Records from a data collection:
-- pv_equiv track=rewrite | github.com/1Percent-hub/ScholarHub | chatbot/backend/knowledge_engine.py | score_match_phrase
-- ===== SOURCE A (Python) =====
-- from typing import List, Tuple, Optional
--
-- def score_match_phrase(text: str, keywords: List[str]) -> int:
--     """Original style: bonus when a full keyword phrase appears in text."""
--     if not text or not keywords:
--         return 0
--     score = 0
--     for kw in keywords:
--         if kw.strip() and kw in text:
--             score += 10 + len(kw)
--     return score
-- ===== SOURCE B (Python) =====
-- def score_match_phrase(text, keywords):
--     """Rewrite: one windowing sweep per distinct keyword length builds a set of
--     substrings; each keyword is then scored by a set lookup (no per-keyword scan)."""
--     if not text or not keywords:
--         return 0
--     lengths = []
--     for kw in keywords:
--         if kw.strip() and len(kw) not in lengths:
--             lengths.append(len(kw))
--     seen = set()
--     for L in lengths:
--         for i in range(len(text) - L + 1):
--             seen.add(text[i:i + L])
--     score = 0
--     for kw in keywords:
--         if kw.strip() and kw in seen:
--             score += 10 + len(kw)
--     return score
-- ===== Notes on version B (the rewrite author's own statement) =====
-- stated objective: faster
-- what changed: A scans the whole text once per keyword ('kw in text'); B makes one windowing sweep of the text per DISTINCT keyword length, collecting all substrings of those lengths into a hash set, and then scores every keyword by a single O(1) set lookup.
import Mathlib
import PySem

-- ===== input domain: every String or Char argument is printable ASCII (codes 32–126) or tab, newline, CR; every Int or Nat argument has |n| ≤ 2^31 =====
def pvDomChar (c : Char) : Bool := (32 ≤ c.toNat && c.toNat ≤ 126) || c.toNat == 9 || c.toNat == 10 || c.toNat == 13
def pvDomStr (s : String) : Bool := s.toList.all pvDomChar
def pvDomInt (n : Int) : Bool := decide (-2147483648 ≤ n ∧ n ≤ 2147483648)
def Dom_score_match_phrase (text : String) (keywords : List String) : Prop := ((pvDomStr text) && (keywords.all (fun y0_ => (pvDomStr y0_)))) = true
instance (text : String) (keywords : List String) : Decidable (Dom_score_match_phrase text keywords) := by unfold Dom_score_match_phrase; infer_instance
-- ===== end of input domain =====

-- B replaces A's per-keyword substring scan by one windowing sweep of the text per
-- distinct keyword length that fills a set, then scores each keyword by a set lookup
-- (objective: faster — one text sweep per distinct length instead of per keyword; measured faster in a timing run).

-- ===== PORT A =====
-- literal port of A: early return 0 on empty text/keywords, then one loop over
-- keywords testing 'kw.strip() and kw in text'
def score_match_phrase (text : String) (keywords : List String) : Int :=
  if text = "" ∨ keywords = [] then 0
  else
    keywords.foldl
      (fun score kw =>
        if PySem.Str.strip kw ≠ "" ∧ PySem.Str.isIn kw text = true then
          score + (10 + PySem.Str.len kw)
        else score) 0

-- ===== PORT B =====
-- literal port of Source B: collect the distinct lengths of non-blank keywords (dedup
-- list, insertion order), build the set 'seen' of all windows text[i:i+L] for each
-- such length L (windows held as List Char: Python string slices, compared by value),
-- then score each keyword by set membership
def score_match_phrase_alt (text : String) (keywords : List String) : Int :=
  if text = "" ∨ keywords = [] then 0
  else
    let lengths : List Int := keywords.foldl
      (fun acc kw =>
        if PySem.Str.strip kw ≠ "" ∧ PySem.Str.len kw ∉ acc then
          acc ++ [PySem.Str.len kw]
        else acc) []
    let seen : PySem.Set (List Char) := lengths.foldl
      (fun s L =>
        (PySem.List.pyRange 0 (PySem.Str.len text - L + 1) 1).foldl
          (fun s i => s.add (PySem.List.slice text.toList (some i) (some (i + L)))) s)
      []
    keywords.foldl
      (fun score kw =>
        if PySem.Str.strip kw ≠ "" ∧ PySem.Set.contains seen kw.toList = true then
          score + (10 + PySem.Str.len kw)
        else score) 0

-- ===== PRECONDITION & SPEC =====
def Spec_score_match_phrase (text : String) (keywords : List String) (out : Int) : Prop := out = score_match_phrase_alt text keywords
instance (text : String) (keywords : List String) (out : Int) : Decidable (Spec_score_match_phrase text keywords out) := by unfold Spec_score_match_phrase; infer_instance

-- ===== CLAIM (what is proved, stated in full; the proofs are below) =====
def Claim_equal_score_match_phrase : Prop := ∀ (text : String) (keywords : List String), Dom_score_match_phrase text keywords → Spec_score_match_phrase text keywords (score_match_phrase text keywords)

-- ===== LEMMAS AND PROOFS =====

-- abbreviations (proof-side only) for the two intermediate structures of B
def pvLengths (keywords : List String) : List Int :=
  keywords.foldl
    (fun acc kw =>
      if PySem.Str.strip kw ≠ "" ∧ PySem.Str.len kw ∉ acc then
        acc ++ [PySem.Str.len kw]
      else acc) []

def pvSeen (text : String) (keywords : List String) : PySem.Set (List Char) :=
  (pvLengths keywords).foldl
    (fun s L =>
      (PySem.List.pyRange 0 (PySem.Str.len text - L + 1) 1).foldl
        (fun s i => s.add (PySem.List.slice text.toList (some i) (some (i + L)))) s)
    []

theorem pv_len_nonneg (s : String) : 0 ≤ PySem.Str.len s := by
  simp [PySem.Str.len_eq]

-- every member of the lengths accumulator is an old member or some keyword's length
theorem pv_mem_lengths_fold (l : List String) (acc : List Int) (L : Int)
    (h : L ∈ l.foldl
      (fun acc kw =>
        if PySem.Str.strip kw ≠ "" ∧ PySem.Str.len kw ∉ acc then
          acc ++ [PySem.Str.len kw]
        else acc) acc) :
    L ∈ acc ∨ ∃ kw ∈ l, L = PySem.Str.len kw := by
  induction l generalizing acc with
  | nil => simp_all
  | cons k t ih =>
    simp only [List.foldl_cons] at h
    rcases ih _ h with hm | ⟨kw, hkw, rfl⟩
    · by_cases hc : PySem.Str.strip k ≠ "" ∧ PySem.Str.len k ∉ acc
      · simp only [if_pos hc, List.mem_append, List.mem_singleton] at hm
        rcases hm with hm | rfl
        · exact Or.inl hm
        · exact Or.inr ⟨k, by simp⟩
      · simp only [if_neg hc] at hm
        exact Or.inl hm
    · exact Or.inr ⟨kw, List.mem_cons_of_mem _ hkw, rfl⟩

theorem pv_lengths_nonneg (keywords : List String) : ∀ L ∈ pvLengths keywords, 0 ≤ L := by
  intro L hL
  rcases pv_mem_lengths_fold keywords [] L hL with h | ⟨kw, _, rfl⟩
  · simp at h
  · exact pv_len_nonneg kw

-- the length of every non-blank keyword makes it into the lengths list
theorem pv_len_mem_lengths_fold (l : List String) (kw : String)
    (hs : PySem.Str.strip kw ≠ "") :
    ∀ acc : List Int, (PySem.Str.len kw ∈ acc ∨ kw ∈ l) →
      PySem.Str.len kw ∈ l.foldl
        (fun acc kw =>
          if PySem.Str.strip kw ≠ "" ∧ PySem.Str.len kw ∉ acc then
            acc ++ [PySem.Str.len kw]
          else acc) acc := by
  induction l with
  | nil => intro acc h; simpa using h
  | cons k t ih =>
    intro acc h
    simp only [List.foldl_cons]
    apply ih
    rcases h with hm | hmem
    · left
      split_ifs with hc
      · exact List.mem_append_left _ hm
      · exact hm
    · rcases List.mem_cons.mp hmem with rfl | ht
      · left
        by_cases hin : PySem.Str.len kw ∈ acc
        · split_ifs with hc
          · exact List.mem_append_left _ hin
          · exact hin
        · rw [if_pos ⟨hs, hin⟩]
          simp
      · exact Or.inr ht

theorem pv_len_mem_lengths (keywords : List String) (kw : String)
    (hkw : kw ∈ keywords) (hs : PySem.Str.strip kw ≠ "") :
    PySem.Str.len kw ∈ pvLengths keywords :=
  pv_len_mem_lengths_fold keywords kw hs [] (Or.inr hkw)

-- membership in the accumulated window set
theorem pv_mem_seen_fold (text : String) (l : List Int) (s : PySem.Set (List Char))
    (x : List Char) :
    x ∈ l.foldl
      (fun s L =>
        (PySem.List.pyRange 0 (PySem.Str.len text - L + 1) 1).foldl
          (fun s i => s.add (PySem.List.slice text.toList (some i) (some (i + L)))) s) s
    ↔ x ∈ s ∨ ∃ L ∈ l, ∃ i : Int, 0 ≤ i ∧ i < PySem.Str.len text - L + 1 ∧
        x = PySem.List.slice text.toList (some i) (some (i + L)) := by
  induction l generalizing s with
  | nil => simp
  | cons L t ih =>
    simp only [List.foldl_cons]
    rw [ih]
    rw [PySem.Set.mem_foldl_add]
    constructor
    · rintro (⟨hx | ⟨i, hi, rfl⟩⟩ | ⟨L', hL', hw⟩)
      · exact Or.inl hx
      · rcases PySem.List.mem_pyRange_one.mp hi with ⟨h0, h1⟩
        exact Or.inr ⟨L, List.mem_cons_self .., i, h0, h1, rfl⟩
      · exact Or.inr ⟨L', List.mem_cons_of_mem _ hL', hw⟩
    · rintro (hx | ⟨L', hL', i, h0, h1, rfl⟩)
      · exact Or.inl (Or.inl hx)
      · rcases List.mem_cons.mp hL' with rfl | ht
        · exact Or.inl (Or.inr ⟨i, PySem.List.mem_pyRange_one.mpr ⟨h0, h1⟩, rfl⟩)
        · exact Or.inr ⟨L', ht, i, h0, h1, rfl⟩

theorem pv_mem_seen (text : String) (keywords : List String) (x : List Char) :
    x ∈ pvSeen text keywords ↔
      ∃ L ∈ pvLengths keywords, ∃ i : Int, 0 ≤ i ∧ i < PySem.Str.len text - L + 1 ∧
        x = PySem.List.slice text.toList (some i) (some (i + L)) := by
  unfold pvSeen
  rw [pv_mem_seen_fold]
  simp

-- forward: every window in the set is a substring of the text
theorem pv_seen_isIn (text : String) (keywords : List String) (x : List Char)
    (hx : x ∈ pvSeen text keywords) : PySem.Chars.isIn x text.toList = true := by
  rcases (pv_mem_seen text keywords x).mp hx with ⟨L, hL, i, h0, _, rfl⟩
  have hLn : 0 ≤ L := pv_lengths_nonneg keywords L hL
  rw [PySem.List.slice_toNat _ h0 (by omega)]
  apply (PySem.Chars.exists_prefix_drop_iff_isIn _ _).mp
  exact ⟨i.toNat, List.take_prefix _ _⟩

-- backward: every non-blank keyword occurring in the text is a window in the set
theorem pv_isIn_seen (text : String) (keywords : List String) (kw : String)
    (hkw : kw ∈ keywords) (hs : PySem.Str.strip kw ≠ "")
    (hin : PySem.Chars.isIn kw.toList text.toList = true) :
    kw.toList ∈ pvSeen text keywords := by
  rcases (PySem.Chars.exists_prefix_drop_iff_isIn _ _).mpr hin with ⟨j0, hpre0⟩
  have H : ∃ j, j ≤ text.toList.length ∧ kw.toList <+: text.toList.drop j := by
    by_cases hj : j0 ≤ text.toList.length
    · exact ⟨j0, hj, hpre0⟩
    · have hd : text.toList.drop j0 = [] := List.drop_eq_nil_of_le (by omega)
      have hnil : kw.toList = [] := List.prefix_nil.mp (hd ▸ hpre0)
      exact ⟨0, Nat.zero_le _, by simp [hnil]⟩
  obtain ⟨j, hjn, hpre⟩ := H
  have hlen : kw.toList.length ≤ text.toList.length - j := by
    have := hpre.length_le
    simpa using this
  have hjle : j + kw.toList.length ≤ text.toList.length := by omega
  apply (pv_mem_seen text keywords kw.toList).mpr
  refine ⟨PySem.Str.len kw, pv_len_mem_lengths keywords kw hkw hs, (j : Int), by omega, ?_, ?_⟩
  · rw [PySem.Str.len_eq, PySem.Str.len_eq]
    omega
  · rw [PySem.Str.len_eq]
    rw [show ((j : Int) + (kw.toList.length : Int)) = ((j + kw.toList.length : Nat) : Int) by push_cast; ring]
    rw [PySem.List.slice_toNat _ (by omega) (by omega)]
    simp only [Int.toNat_natCast]
    rw [Nat.add_sub_cancel_left]
    exact List.prefix_iff_eq_take.mp hpre

-- ===== VERDICT (by name: the statement is the Claim_ definition above) =====
theorem score_match_phrase_spec : Claim_equal_score_match_phrase := by
  unfold Claim_equal_score_match_phrase
  intro text keywords _
  unfold Spec_score_match_phrase score_match_phrase score_match_phrase_alt
  by_cases hbase : text = "" ∨ keywords = []
  · rw [if_pos hbase, if_pos hbase]
  · rw [if_neg hbase, if_neg hbase]
    apply PySem.List.foldl_congr_mem
    intro acc kw hkw
    apply if_congr _ rfl rfl
    constructor
    · rintro ⟨hs, hin⟩
      refine ⟨hs, ?_⟩
      rw [PySem.Set.contains_iff]
      apply pv_isIn_seen text keywords kw hkw hs
      rw [PySem.Str.isIn_eq] at hin
      exact hin
    · rintro ⟨hs, hmem⟩
      refine ⟨hs, ?_⟩
      rw [PySem.Set.contains_iff] at hmem
      rw [PySem.Str.isIn_eq]
      exact pv_seen_isIn text keywords kw.toList hmem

◆ PROBLEM DESCRIPTION
What is asked for is an exact copy of the lines above from the one containing "-- ===== input" through the one containing "def pvDomStr (s", and only those.

◆ TASK RESULT
-- ===== input domain: every String or Char argument is printable ASCII (codes 32–126) or tab, newline, CR; every Int or Nat argument has |n| ≤ 2^31 =====
def pvDomChar (c : Char) : Bool := (32 ≤ c.toNat && c.toNat ≤ 126) || c.toNat == 9 || c.toNat == 10 || c.toNat == 13
def pvDomStr (s : String) : Bool := s.toList.all pvDomChar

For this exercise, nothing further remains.